**Recorded data**
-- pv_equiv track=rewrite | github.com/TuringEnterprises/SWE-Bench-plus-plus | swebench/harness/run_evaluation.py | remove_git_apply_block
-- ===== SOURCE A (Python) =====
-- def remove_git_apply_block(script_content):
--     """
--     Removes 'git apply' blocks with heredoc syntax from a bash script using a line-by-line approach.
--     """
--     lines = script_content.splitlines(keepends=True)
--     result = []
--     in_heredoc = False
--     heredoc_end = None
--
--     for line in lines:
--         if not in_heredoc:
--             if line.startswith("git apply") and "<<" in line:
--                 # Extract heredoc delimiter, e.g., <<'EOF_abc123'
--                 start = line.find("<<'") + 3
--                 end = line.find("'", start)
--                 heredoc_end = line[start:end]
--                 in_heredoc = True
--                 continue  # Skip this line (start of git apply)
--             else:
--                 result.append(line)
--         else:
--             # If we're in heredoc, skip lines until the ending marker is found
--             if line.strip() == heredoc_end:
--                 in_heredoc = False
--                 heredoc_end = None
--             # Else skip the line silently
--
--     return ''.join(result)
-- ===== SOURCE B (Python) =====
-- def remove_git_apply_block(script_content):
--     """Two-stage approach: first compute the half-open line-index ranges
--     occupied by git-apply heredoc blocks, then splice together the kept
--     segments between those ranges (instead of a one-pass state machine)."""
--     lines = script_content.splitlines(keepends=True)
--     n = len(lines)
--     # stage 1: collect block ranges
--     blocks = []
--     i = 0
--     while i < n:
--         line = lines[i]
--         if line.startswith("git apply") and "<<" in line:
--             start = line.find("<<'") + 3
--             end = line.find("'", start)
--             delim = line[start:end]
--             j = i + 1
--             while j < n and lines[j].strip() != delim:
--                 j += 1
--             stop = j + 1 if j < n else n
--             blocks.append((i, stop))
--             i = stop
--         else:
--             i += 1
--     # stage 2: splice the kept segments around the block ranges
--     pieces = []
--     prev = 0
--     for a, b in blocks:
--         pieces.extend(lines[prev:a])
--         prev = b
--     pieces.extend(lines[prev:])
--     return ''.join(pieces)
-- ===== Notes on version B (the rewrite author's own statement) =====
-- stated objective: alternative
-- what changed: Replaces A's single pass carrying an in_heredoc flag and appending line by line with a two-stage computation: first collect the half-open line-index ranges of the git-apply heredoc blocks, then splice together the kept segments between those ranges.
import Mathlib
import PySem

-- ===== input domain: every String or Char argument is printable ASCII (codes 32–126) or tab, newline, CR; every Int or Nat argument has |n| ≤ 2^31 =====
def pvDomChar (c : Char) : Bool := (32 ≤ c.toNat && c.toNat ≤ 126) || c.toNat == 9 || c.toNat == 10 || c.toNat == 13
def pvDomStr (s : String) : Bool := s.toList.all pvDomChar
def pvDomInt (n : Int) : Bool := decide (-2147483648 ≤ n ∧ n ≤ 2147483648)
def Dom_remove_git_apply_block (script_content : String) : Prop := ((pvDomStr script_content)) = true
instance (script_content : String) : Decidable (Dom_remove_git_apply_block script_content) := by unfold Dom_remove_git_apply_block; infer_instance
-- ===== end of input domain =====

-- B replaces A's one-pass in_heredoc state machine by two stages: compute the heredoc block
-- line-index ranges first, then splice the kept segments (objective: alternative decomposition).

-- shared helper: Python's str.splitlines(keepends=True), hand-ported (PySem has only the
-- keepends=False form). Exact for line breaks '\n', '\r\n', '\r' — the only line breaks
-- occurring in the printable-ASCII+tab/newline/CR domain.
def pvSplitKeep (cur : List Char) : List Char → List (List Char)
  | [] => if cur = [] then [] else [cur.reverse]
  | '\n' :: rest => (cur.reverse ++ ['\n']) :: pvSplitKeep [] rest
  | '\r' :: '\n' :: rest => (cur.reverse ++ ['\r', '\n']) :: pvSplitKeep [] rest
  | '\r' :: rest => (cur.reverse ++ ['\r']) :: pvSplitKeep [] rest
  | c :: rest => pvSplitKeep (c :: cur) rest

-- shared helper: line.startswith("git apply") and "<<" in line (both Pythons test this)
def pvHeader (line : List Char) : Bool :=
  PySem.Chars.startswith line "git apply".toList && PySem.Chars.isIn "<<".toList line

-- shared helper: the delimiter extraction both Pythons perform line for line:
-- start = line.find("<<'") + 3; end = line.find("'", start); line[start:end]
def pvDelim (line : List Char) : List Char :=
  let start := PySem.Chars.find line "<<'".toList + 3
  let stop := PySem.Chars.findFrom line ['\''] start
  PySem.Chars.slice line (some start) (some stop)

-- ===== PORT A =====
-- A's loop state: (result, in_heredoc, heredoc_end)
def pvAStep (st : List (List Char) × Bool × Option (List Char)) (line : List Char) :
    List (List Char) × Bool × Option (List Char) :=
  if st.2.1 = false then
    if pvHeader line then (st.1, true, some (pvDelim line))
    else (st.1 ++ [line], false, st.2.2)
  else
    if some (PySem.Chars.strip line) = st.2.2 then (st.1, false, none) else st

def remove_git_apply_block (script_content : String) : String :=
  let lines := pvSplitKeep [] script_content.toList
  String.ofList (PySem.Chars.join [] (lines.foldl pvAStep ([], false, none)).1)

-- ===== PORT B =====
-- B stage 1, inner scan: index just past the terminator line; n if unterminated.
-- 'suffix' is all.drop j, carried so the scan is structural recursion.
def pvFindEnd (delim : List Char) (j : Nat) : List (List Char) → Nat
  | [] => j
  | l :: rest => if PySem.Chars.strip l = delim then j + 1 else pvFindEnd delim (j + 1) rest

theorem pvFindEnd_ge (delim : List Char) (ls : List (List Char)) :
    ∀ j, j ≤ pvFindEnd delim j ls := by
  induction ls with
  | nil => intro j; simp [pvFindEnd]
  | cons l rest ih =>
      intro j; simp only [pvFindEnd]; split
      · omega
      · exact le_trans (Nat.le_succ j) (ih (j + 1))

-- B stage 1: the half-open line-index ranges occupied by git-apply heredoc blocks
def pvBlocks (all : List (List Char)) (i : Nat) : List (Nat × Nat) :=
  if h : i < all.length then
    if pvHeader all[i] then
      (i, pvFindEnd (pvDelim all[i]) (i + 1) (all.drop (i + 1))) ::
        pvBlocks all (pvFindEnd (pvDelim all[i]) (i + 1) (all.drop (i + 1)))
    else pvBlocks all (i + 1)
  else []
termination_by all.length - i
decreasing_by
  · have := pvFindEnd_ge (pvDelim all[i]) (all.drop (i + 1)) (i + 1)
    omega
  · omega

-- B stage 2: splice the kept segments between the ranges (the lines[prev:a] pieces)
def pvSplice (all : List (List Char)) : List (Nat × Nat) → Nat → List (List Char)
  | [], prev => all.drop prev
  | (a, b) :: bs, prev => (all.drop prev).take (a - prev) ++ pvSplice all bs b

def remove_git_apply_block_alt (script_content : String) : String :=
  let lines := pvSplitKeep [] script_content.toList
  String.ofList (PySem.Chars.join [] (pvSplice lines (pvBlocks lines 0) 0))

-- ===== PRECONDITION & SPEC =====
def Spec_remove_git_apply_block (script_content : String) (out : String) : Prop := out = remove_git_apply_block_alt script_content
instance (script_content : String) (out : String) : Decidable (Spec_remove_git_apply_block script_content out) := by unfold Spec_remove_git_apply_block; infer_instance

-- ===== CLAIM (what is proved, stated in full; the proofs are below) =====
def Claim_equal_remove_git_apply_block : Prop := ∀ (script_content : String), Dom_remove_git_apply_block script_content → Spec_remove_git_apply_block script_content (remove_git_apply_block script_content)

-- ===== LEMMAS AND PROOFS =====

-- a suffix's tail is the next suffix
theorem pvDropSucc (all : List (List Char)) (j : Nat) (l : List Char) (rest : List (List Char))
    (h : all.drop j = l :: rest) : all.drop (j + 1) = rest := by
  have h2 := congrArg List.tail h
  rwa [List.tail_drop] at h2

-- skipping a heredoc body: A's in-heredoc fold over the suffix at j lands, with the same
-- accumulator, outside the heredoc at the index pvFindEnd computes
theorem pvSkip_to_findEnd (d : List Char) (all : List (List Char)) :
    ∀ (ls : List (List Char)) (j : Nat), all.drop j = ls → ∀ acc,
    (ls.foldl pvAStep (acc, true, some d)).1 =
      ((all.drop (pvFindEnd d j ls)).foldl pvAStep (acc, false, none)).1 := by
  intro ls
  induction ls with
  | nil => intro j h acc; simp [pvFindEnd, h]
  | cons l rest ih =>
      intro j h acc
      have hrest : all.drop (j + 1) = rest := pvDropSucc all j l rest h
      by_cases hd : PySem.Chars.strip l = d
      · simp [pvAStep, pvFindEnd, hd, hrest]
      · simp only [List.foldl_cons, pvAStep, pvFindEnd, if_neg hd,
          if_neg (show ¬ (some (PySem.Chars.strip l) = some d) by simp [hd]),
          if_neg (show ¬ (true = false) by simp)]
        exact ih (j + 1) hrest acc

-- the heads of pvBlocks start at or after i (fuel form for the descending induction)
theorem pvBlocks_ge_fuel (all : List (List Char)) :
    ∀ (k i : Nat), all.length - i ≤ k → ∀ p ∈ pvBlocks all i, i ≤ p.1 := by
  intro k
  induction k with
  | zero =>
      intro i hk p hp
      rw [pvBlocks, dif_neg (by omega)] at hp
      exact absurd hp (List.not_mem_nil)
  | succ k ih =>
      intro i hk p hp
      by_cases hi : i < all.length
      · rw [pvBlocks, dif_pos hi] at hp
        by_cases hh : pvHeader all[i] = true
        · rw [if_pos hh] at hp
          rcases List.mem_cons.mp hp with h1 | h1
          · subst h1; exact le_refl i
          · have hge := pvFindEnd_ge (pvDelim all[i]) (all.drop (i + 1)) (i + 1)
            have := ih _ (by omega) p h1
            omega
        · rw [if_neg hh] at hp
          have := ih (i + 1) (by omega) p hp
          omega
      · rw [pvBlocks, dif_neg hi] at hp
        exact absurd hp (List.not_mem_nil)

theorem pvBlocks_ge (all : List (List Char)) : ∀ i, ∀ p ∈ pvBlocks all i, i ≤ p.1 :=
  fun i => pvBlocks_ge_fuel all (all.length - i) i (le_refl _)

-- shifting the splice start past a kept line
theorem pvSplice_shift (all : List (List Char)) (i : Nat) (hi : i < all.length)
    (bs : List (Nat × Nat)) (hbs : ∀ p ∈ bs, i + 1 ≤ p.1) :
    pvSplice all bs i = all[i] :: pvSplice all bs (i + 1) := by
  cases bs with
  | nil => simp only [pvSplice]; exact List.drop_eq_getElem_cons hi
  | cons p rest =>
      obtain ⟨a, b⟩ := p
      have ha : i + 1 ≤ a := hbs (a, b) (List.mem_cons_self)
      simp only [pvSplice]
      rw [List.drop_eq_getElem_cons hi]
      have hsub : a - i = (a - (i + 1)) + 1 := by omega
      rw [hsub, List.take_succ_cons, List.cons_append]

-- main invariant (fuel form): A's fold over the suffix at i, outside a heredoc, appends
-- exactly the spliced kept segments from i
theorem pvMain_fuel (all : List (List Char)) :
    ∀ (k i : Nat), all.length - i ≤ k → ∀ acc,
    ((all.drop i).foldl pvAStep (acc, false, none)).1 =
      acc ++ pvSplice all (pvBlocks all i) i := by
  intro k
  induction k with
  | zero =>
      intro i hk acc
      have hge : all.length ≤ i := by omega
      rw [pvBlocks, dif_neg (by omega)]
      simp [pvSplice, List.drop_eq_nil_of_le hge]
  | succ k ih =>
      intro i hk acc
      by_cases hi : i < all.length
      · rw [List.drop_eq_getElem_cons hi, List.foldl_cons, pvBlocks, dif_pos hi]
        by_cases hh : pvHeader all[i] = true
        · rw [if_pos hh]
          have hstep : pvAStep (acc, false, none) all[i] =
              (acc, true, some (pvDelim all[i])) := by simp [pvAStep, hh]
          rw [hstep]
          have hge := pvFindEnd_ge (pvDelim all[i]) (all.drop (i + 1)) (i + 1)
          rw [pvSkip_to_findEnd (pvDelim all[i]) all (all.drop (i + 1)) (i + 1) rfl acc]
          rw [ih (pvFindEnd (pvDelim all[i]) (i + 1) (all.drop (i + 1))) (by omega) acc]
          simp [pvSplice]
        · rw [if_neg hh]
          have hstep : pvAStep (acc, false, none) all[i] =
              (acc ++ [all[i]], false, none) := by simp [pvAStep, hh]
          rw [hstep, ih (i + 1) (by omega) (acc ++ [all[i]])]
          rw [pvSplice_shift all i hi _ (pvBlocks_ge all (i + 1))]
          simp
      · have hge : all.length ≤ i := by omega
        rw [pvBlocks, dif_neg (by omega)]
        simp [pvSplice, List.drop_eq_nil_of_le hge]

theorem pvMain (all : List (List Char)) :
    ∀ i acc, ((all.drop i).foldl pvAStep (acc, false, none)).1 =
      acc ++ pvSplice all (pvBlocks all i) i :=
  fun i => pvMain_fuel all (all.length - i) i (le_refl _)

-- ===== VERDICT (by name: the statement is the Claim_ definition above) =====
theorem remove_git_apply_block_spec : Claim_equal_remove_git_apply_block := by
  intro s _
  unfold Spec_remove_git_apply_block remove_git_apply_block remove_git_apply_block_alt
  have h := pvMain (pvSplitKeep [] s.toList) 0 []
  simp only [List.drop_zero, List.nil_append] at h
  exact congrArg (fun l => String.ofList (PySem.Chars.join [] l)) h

---

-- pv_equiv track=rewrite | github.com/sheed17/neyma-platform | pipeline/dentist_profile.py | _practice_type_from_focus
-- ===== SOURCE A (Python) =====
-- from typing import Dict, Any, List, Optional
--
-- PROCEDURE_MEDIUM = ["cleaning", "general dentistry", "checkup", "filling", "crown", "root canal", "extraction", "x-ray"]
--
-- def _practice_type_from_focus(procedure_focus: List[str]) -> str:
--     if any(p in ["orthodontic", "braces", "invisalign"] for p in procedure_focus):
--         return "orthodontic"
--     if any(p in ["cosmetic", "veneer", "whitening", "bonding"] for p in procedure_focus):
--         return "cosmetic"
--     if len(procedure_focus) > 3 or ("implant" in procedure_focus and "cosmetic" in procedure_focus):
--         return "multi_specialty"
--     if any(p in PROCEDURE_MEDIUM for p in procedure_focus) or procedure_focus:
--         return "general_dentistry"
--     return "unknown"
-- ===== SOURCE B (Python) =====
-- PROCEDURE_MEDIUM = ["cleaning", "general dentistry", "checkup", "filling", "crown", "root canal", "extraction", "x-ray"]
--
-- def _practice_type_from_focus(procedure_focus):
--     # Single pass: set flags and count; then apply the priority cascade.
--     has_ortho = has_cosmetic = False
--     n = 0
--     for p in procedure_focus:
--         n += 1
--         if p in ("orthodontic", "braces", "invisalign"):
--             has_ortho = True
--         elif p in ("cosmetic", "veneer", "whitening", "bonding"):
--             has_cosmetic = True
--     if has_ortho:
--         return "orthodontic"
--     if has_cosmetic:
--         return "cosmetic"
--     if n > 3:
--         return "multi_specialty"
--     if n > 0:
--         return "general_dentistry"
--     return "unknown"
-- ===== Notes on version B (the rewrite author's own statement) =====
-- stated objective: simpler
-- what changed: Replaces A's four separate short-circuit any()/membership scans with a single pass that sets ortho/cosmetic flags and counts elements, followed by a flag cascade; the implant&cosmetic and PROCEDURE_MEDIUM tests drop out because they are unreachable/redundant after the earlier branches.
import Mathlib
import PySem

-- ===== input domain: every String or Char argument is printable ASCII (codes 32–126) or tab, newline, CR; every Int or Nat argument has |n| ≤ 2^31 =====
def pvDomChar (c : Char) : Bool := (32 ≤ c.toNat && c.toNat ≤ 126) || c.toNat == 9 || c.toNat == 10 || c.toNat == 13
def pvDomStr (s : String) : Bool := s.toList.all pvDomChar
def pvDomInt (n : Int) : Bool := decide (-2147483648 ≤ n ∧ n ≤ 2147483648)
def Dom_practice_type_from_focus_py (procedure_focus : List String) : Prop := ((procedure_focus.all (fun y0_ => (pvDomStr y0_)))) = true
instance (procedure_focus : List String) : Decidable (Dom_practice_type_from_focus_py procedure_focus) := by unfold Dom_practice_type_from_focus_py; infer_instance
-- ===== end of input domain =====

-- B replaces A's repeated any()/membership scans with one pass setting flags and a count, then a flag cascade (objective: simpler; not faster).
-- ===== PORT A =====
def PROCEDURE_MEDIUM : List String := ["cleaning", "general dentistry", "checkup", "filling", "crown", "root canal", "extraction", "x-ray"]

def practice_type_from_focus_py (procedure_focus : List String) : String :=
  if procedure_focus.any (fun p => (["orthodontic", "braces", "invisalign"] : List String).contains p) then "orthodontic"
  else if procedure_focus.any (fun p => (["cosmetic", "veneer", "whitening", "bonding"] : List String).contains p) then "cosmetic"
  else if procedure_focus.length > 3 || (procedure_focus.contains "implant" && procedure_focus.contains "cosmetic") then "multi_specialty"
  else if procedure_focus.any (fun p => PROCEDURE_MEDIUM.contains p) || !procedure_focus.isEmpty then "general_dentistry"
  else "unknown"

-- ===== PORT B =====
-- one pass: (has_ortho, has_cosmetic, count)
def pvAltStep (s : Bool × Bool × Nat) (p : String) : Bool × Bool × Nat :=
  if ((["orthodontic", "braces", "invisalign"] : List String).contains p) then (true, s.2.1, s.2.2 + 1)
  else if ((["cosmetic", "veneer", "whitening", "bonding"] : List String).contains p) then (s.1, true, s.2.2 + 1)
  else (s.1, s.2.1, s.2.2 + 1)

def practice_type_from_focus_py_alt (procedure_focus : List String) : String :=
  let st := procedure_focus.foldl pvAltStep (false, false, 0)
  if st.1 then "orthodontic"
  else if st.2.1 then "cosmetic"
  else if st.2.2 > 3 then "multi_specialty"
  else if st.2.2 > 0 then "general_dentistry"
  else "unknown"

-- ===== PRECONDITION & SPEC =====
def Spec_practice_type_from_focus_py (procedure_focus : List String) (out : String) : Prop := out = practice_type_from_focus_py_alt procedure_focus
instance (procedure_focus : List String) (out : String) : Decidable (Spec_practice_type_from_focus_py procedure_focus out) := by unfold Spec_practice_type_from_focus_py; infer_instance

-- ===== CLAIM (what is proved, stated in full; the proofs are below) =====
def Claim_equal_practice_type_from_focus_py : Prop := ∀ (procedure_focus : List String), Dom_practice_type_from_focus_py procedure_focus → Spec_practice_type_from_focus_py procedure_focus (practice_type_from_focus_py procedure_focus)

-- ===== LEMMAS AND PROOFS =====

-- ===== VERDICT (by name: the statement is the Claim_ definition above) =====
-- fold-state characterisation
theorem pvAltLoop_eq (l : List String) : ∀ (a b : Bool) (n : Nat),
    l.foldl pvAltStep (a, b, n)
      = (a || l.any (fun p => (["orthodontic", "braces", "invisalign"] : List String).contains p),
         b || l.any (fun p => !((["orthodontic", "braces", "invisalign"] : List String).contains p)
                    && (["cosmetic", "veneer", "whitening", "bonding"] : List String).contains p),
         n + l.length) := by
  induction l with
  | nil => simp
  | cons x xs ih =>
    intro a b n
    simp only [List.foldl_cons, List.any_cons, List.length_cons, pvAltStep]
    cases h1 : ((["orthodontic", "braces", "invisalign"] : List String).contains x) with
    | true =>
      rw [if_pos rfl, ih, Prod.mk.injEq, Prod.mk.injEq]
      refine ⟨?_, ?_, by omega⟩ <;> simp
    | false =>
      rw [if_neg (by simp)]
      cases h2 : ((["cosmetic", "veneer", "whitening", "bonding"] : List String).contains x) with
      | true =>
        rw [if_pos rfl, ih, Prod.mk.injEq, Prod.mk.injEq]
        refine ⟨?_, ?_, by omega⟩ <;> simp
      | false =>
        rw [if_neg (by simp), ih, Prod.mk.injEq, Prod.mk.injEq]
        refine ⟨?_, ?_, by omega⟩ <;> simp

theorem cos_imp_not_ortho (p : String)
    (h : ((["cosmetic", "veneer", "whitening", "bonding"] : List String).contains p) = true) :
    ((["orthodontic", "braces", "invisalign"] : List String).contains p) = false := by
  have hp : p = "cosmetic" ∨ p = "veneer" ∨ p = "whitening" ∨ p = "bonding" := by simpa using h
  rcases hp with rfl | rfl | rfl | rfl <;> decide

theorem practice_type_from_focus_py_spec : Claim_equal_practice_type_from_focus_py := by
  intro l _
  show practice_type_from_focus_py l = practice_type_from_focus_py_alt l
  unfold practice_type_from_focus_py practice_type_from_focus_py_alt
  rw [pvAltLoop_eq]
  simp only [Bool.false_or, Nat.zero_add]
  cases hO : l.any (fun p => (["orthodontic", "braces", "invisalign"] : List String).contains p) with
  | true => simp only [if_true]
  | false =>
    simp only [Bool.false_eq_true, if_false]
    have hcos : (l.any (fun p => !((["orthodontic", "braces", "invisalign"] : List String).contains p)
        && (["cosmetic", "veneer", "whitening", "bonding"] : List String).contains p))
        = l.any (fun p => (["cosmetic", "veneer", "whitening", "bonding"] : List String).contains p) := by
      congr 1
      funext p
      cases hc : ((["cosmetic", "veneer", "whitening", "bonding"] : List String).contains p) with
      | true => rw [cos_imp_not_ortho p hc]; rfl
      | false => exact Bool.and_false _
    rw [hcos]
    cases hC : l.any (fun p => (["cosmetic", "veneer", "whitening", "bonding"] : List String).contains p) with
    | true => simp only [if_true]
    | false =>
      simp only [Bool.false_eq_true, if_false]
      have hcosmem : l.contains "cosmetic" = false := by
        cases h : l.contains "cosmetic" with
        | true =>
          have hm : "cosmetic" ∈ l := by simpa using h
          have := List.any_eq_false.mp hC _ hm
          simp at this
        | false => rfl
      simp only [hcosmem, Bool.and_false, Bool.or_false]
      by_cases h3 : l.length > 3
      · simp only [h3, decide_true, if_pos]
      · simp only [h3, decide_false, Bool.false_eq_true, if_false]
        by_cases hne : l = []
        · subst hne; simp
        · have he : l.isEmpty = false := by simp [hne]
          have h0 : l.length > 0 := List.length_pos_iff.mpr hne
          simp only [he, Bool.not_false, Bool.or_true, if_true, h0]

**Required action**
Where a line of the material holds the word "membership", copy that line.

**Exercise result**
-- what changed: Replaces A's four separate short-circuit any()/membership scans with a single pass that sets ortho/cosmetic flags and counts elements, followed by a flag cascade; the implant&cosmetic and PROCEDURE_MEDIUM tests drop out because they are unreachable/redundant after the earlier branches.
-- B replaces A's repeated any()/membership scans with one pass setting flags and a count, then a flag cascade (objective: simpler; not faster).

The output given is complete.